Try it like this with single quotes inside double qoutes:
socat TCP-LISTEN:54321 EXEC:"'qvm-run --pass-io testqube socat STDIO TCP:localhost:12345'"
I don’t have other ideas besides using qvm-run.
Try it like this with single quotes inside double qoutes:
socat TCP-LISTEN:54321 EXEC:"'qvm-run --pass-io testqube socat STDIO TCP:localhost:12345'"
I don’t have other ideas besides using qvm-run.
But I’m not sure that this is a problem with Qubes OS version. And even if it is, there should be another way to make it work for Qubes OS 4.1.
I don’t know about this either.
In-place upgrade won’t work.
It starts the virtuals to do the upgrade, then says it can’t shut the virtuals down.
So I think that 4.2 is still way too buggy.
I mean 4.1 is bad enough with it’s bugs, but 4.2 won’t even install.
I was just letting you know that it won’t install so you know that I can’t even upgrade to it to see if that is the issue. I can’t install a new one, nor can I do an upgrade.
Maybe I should just go back to Qubes 3 where things actually worked properly and nice and fast with less issues… or version 2 where there was even more flexability and issues…
But 3 won’t install on my hardware… 2 won’t install either… the installers just crap out as they seem to not be able to handle AMD hardware.
So I’m forced to use 4.
Ran this one.
The command worked this time. No error when running it.
HOWEVER…
When I performed the “nc localhost 54321”
" socat[PID] E connect(5, AF=2 127.0.0.1:12345, 16) Connection refused "
Unfortunately, it didn’t work the way we hoped yet.
All I want is a simple connection TO and FROM a guest on whatever port I want using TCP or UDP, whichever I require.
I’ve rebuilt qubes multiple times to try to get the remote connection working for the remote GUI too.
Did you have nc -l 12345
running in testqube?
You can test it with some other service running in testqube instead of netcat as well.

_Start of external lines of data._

lemma J_join : ∀ (ws : List (List Char)) (out : List Char), (∀ w ∈ ws, w ≠ []) →
    J out ws = if ws = [] then out
      else (if out ≠ [] then out ++ [' '] else out) ++ PySem.Chars.join [' '] (ws.map pvFlush) := by
  intro ws
  induction ws with
  | nil => intro out _; simp [J]
  | cons w ws' ih =>
    intro out hne
    have hw : w ≠ [] := hne w (by simp)
    have hfw : pvFlush w ≠ [] := pvFlush_ne_nil hw
    cases ws' with
    | nil => simp [J, PySem.Chars.join, List.intercalate]
    | cons x t =>
      rw [show J out (w :: x :: t) = J ((if out ≠ [] then out ++ [' '] else out) ++ pvFlush w) (x :: t) from rfl]
      rw [ih _ (fun v hv => hne v (by simp [hv]))]
      have hne2 : (if out ≠ [] then out ++ [' '] else out) ++ pvFlush w ≠ [] := by
        simp [hfw]
      rw [if_neg (show ¬(x :: t = []) from by simp), if_pos hne2,
          if_neg (show ¬(w :: x :: t = []) from by simp)]
      rw [show List.map pvFlush (w :: x :: t) = pvFlush w :: pvFlush x :: List.map pvFlush t from rfl,
          PySem.Chars.join_cons_cons]
      simp [List.append_assoc]

-- the whole of Source B's loop, running from any state whose word has no space
lemma scan_loop : ∀ (cs out word : List Char), ' ' ∉ word →
    ((cs ++ [' ']).foldl pvStep (out, word)).1
      = J out ((mySplit (word ++ PySem.Chars.lower cs) ' ').filter (fun w => w ≠ [])) := by
  intro cs
  induction cs with
  | nil =>
    intro out word hw
    rw [mySplit_no_sep (by simpa [PySem.Chars.lower] using hw)]
    by_cases hword : word = []
    · subst hword
      simp [pvStep, J, PySem.Chars.lower, List.filter]
    · simp [pvStep, hword, J, PySem.Chars.lower, List.filter]
  | cons c cs' ih =>
    intro out word hw
    by_cases hc : c = ' '
    · subst hc
      have hsplit : mySplit (word ++ ' ' :: PySem.Chars.lower cs') ' '
          = word :: mySplit (PySem.Chars.lower cs') ' ' := by
        rw [show word ++ ' ' :: PySem.Chars.lower cs' = word ++ [' '] ++ PySem.Chars.lower cs' by simp,
            List.append_assoc, mySplit_append _ hw]
        obtain ⟨h', t', ht⟩ := mySplit_cons_exists (PySem.Chars.lower cs') ' '
        simp [ht, mySplit]
      rw [show PySem.Chars.lower (' ' :: cs') = ' ' :: PySem.Chars.lower cs' from by
        simp [PySem.Chars.lower]; decide]
      rw [hsplit]
      by_cases hword : word = []
      · subst hword
        rw [show ((' ' :: cs' ++ [' ']).foldl pvStep (out, [])) = ((cs' ++ [' ']).foldl pvStep (out, [])) from by
          simp [pvStep]]
        rw [ih out [] (by simp)]
        simp
      · rw [show ((' ' :: cs' ++ [' ']).foldl pvStep (out, word))
            = ((cs' ++ [' ']).foldl pvStep ((if out ≠ [] then out ++ [' '] else out) ++ pvFlush word, [])) from by
          simp [pvStep, hword]]
        rw [ih _ [] (by simp)]
        simp [List.filter, hword, J]
    · have hlc : PySem.Chars.lowerChar c ≠ ' ' := lowerChar_ne_space hc
      have hw' : ' ' ∉ word ++ [PySem.Chars.lowerChar c] := by
        simp [hw]
        exact fun hh => hlc hh.symm
      rw [show ((c :: cs' ++ [' ']).foldl pvStep (out, word))
          = ((cs' ++ [' ']).foldl pvStep (out, word ++ [PySem.Chars.lowerChar c])) from by
        simp [pvStep, hc]]
      rw [ih out _ hw']
      rw [show PySem.Chars.lower (c :: cs') = PySem.Chars.lowerChar c :: PySem.Chars.lower cs' from by
        simp [PySem.Chars.lower]]
      simp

For example, if you have http server running in testqube with port 80 on localhost then you can test the connection with curl:
In your testqube start http server on port 80.
In dom0 run:
socat TCP-LISTEN:8080 EXEC:"'qvm-run --pass-io testqube socat STDIO TCP:localhost:80'"
In dom0 run:
curl http://localhost:8080
Firstly, yes I did have that running in “testqube”.
I had everything set up the way you had told me.
The HTTP version worked fine.
I got the webpage accurately from the virtual.
The next thing would be getting data back the other way.
Because it needs to be a constant connection with data travelling both ways over the connection, not just a one time thing with one command and a response.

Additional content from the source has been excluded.